To sum up my idea: the consumer buys art, the artists makes money to create an economy for their creative field, stabilizing their livelihood as an artist, art will encourage empathy and help lives, and this will lead to a society making more fair, humanistic, and moral/ethical decisions. Hopefully enough consumers set aside money for art and art will become more affordable/accesible, leading to enough money consistently rolling in for dedicated up and coming artists to continue their work and have greater audience to exhibit to. Up and coming artists could then hire and buy more to meet their demands, employ/mentor other artist in the business of their traits, which will mean more exhibits and performances will be in demand for curation in a variety of settings, and hopefully we can begin to see more programs, governments, and businesses begin to invest in and subsidize our artists as well.
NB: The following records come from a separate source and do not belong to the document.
-- pv_equiv track=rewrite | github.com/Harry3723/github-project-push | src/github_project_push/pushplus.py | chunk_markdown_by_bytes
-- ===== SOURCE A (Python) =====
-- def chunk_markdown_by_bytes(content: str, max_bytes: int) -> list[str]:
--     if len(content.encode("utf-8")) <= max_bytes:
--         return [content]
--
--     paragraphs = content.split("\n\n")
--     chunks: list[str] = []
--     current: list[str] = []
--
--     for paragraph in paragraphs:
--         candidate = "\n\n".join(current + [paragraph]) if current else paragraph
--         if len(candidate.encode("utf-8")) <= max_bytes:
--             current.append(paragraph)
--             continue
--         if current:
--             chunks.append("\n\n".join(current))
--             current = []
--         if len(paragraph.encode("utf-8")) <= max_bytes:
--             current = [paragraph]
--             continue
--         text = paragraph
--         start = 0
--         while start < len(text):
--             end = len(text)
--             while len(text[start:end].encode("utf-8")) > max_bytes and end > start:
--                 end -= 200
--             if end <= start:
--                 end = min(len(text), start + 500)
--             chunks.append(text[start:end])
--             start = end
--
--     if current:
--         chunks.append("\n\n".join(current))
--     return chunks
-- ===== SOURCE B (Python) =====
-- def chunk_markdown_by_bytes(content: str, max_bytes: int) -> list[str]:
--     if len(content.encode("utf-8")) <= max_bytes:
--         return [content]
--
--     paragraphs = content.split("\n\n")
--     chunks: list[str] = []
--     current: list[str] = []
--     cur_bytes = 0  # byte length of "\n\n".join(current); 0 when current is empty
--
--     for paragraph in paragraphs:
--         p_bytes = len(paragraph.encode("utf-8"))
--         cand_bytes = cur_bytes + 2 + p_bytes if current else p_bytes
--         if cand_bytes <= max_bytes:
--             current.append(paragraph)
--             cur_bytes = cand_bytes
--             continue
--         if current:
--             chunks.append("\n\n".join(current))
--             current = []
--             cur_bytes = 0
--         if p_bytes <= max_bytes:
--             current = [paragraph]
--             cur_bytes = p_bytes
--             continue
--         # oversized paragraph: O(1) slice byte lengths (prefix sums unless pure ASCII),
--         # binary search over the 200-step grid instead of a linear scan
--         n = len(paragraph)
--         bl = None  # None: ASCII, bytes(paragraph[a:b]) == b - a
--         if p_bytes != n:
--             bl = [0]
--             for ch in paragraph:
--                 bl.append(bl[-1] + len(ch.encode("utf-8")))
--         start = 0
--         while start < n:
--             # least k with (n - 200k <= start) or bytes(paragraph[start:n-200k]) <= max_bytes
--             lo, hi = 0, (n - start + 199) // 200
--             while lo < hi:
--                 mid = (lo + hi) // 2
--                 e = n - 200 * mid
--                 if e <= start or (e - start if bl is None else bl[e] - bl[start]) <= max_bytes:
--                     hi = mid
--                 else:
--                     lo = mid + 1
--             end = n - 200 * lo
--             if end <= start:
--                 end = min(n, start + 500)
--             chunks.append(paragraph[start:end])
--             start = end
--
--     if current:
--         chunks.append("\n\n".join(current))
--     return chunks
-- ===== Notes on version B (the rewrite author's own statement) =====
-- stated objective: faster
-- what changed: Replaces A's repeated join+re-encode of the growing current chunk with an incrementally maintained byte count, and replaces A's O(n)-per-probe slice-and-encode 200-step inner scan with O(1) slice byte lengths (arithmetic for pure-ASCII paragraphs, prefix byte sums otherwise) plus a binary search over the same 200-step grid.
import Mathlib
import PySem
-- pv_equiv track=rewrite | github.com/glpalma/unicamp-mc102 | tarefa11/frequencia.py | calcular_histograma_palavras
-- ===== SOURCE A (Python) =====
-- def frequencia_tupla(tupla): # usada na ordenação do histograma
--     return tupla[1]
--
-- def calcular_histograma_palavras(lista_palavras, excecoes):
--     """Retorna um histograma de palavras fornecidas como argumento
--     sem contar palavras fornecidas em excecoes."""
--     histograma = dict()
--
--     for palavra in lista_palavras:
--         if palavra not in excecoes:
--             if palavra not in histograma:
--                 histograma[palavra] = 1
--             else:
--                 histograma[palavra] += 1
--
--     histograma = list(histograma.items())
--     histograma.sort(key=frequencia_tupla, reverse=True) # ordenar o histograma a partir das frequências
--     n = len(histograma)
--
--     for _ in range(n-1):
--         for j in range(n-1):
--             if histograma[j][1] == histograma[j+1][1]:
--                 if histograma[j][0] > histograma[j+1][0]:
--                     aux_f = histograma[j]
--                     histograma[j] = histograma[j+1]
--                     histograma[j+1] = aux_f
--
--     return histograma
-- ===== SOURCE B (Python) =====
-- def calcular_histograma_palavras(lista_palavras, excecoes):
--     """Retorna um histograma de palavras fornecidas como argumento
--     sem contar palavras fornecidas em excecoes."""
--     restantes = sorted(p for p in lista_palavras if p not in excecoes)
--     histograma = []
--     i = 0
--     n = len(restantes)
--     while i < n:
--         j = i
--         while j < n and restantes[j] == restantes[i]:
--             j += 1
--         histograma.append((restantes[i], j - i))
--         i = j
--     histograma.sort(key=lambda t: -t[1])  # stable: alphabetical order kept within equal counts
--     return histograma
-- ===== Notes on version B (the rewrite author's own statement) =====
-- stated objective: faster
-- what changed: Replaces dict-accumulation counting plus an O(n^2) double bubble pass for the alphabetical tie-break by sort-then-group run-length counting followed by one stable sort on -count.
import Mathlib
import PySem

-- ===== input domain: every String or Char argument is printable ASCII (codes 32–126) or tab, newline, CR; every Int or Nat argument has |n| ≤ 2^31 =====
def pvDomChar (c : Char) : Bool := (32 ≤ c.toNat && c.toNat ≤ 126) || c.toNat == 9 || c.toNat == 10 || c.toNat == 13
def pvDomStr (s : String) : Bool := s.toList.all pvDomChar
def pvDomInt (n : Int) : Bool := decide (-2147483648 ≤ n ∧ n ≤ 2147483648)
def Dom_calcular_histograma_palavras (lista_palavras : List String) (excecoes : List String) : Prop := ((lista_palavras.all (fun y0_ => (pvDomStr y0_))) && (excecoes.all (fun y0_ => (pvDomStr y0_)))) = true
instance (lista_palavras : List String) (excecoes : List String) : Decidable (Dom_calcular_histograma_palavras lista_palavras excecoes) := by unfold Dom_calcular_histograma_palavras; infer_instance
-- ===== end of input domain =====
So, I urge all you artists and those in the field of art, keep going and for everyone to buy a piece from an up and coming artist at least once. It’s really fun to go to exhibits looking for a piece or experience, you learn a lot about different artists and their perspectives as you go. Don’t feel intimidated by the big money art world, there are more walls and spaces to show or perform in than the traditional settings that can be greatly meaningful to the audience. Make zines, create websites, find empty spaces and walls in your community to exhibit or perform in, there are many different ways to curate and exhibit for profit! Budget, collaborate, trade, perform, practice and be yourself, truly, there is no one who can make your art; that’s why your an artist, and that’s why it’s important for you and us to create a thriving field for you. Buy art, it’ll make you a more happy and open person because behind every artist is the power to manifest love, compassion, thought, creativity and all the essentials for a thriving, innovative, peaceful, fair, and trusting future for yourself and others.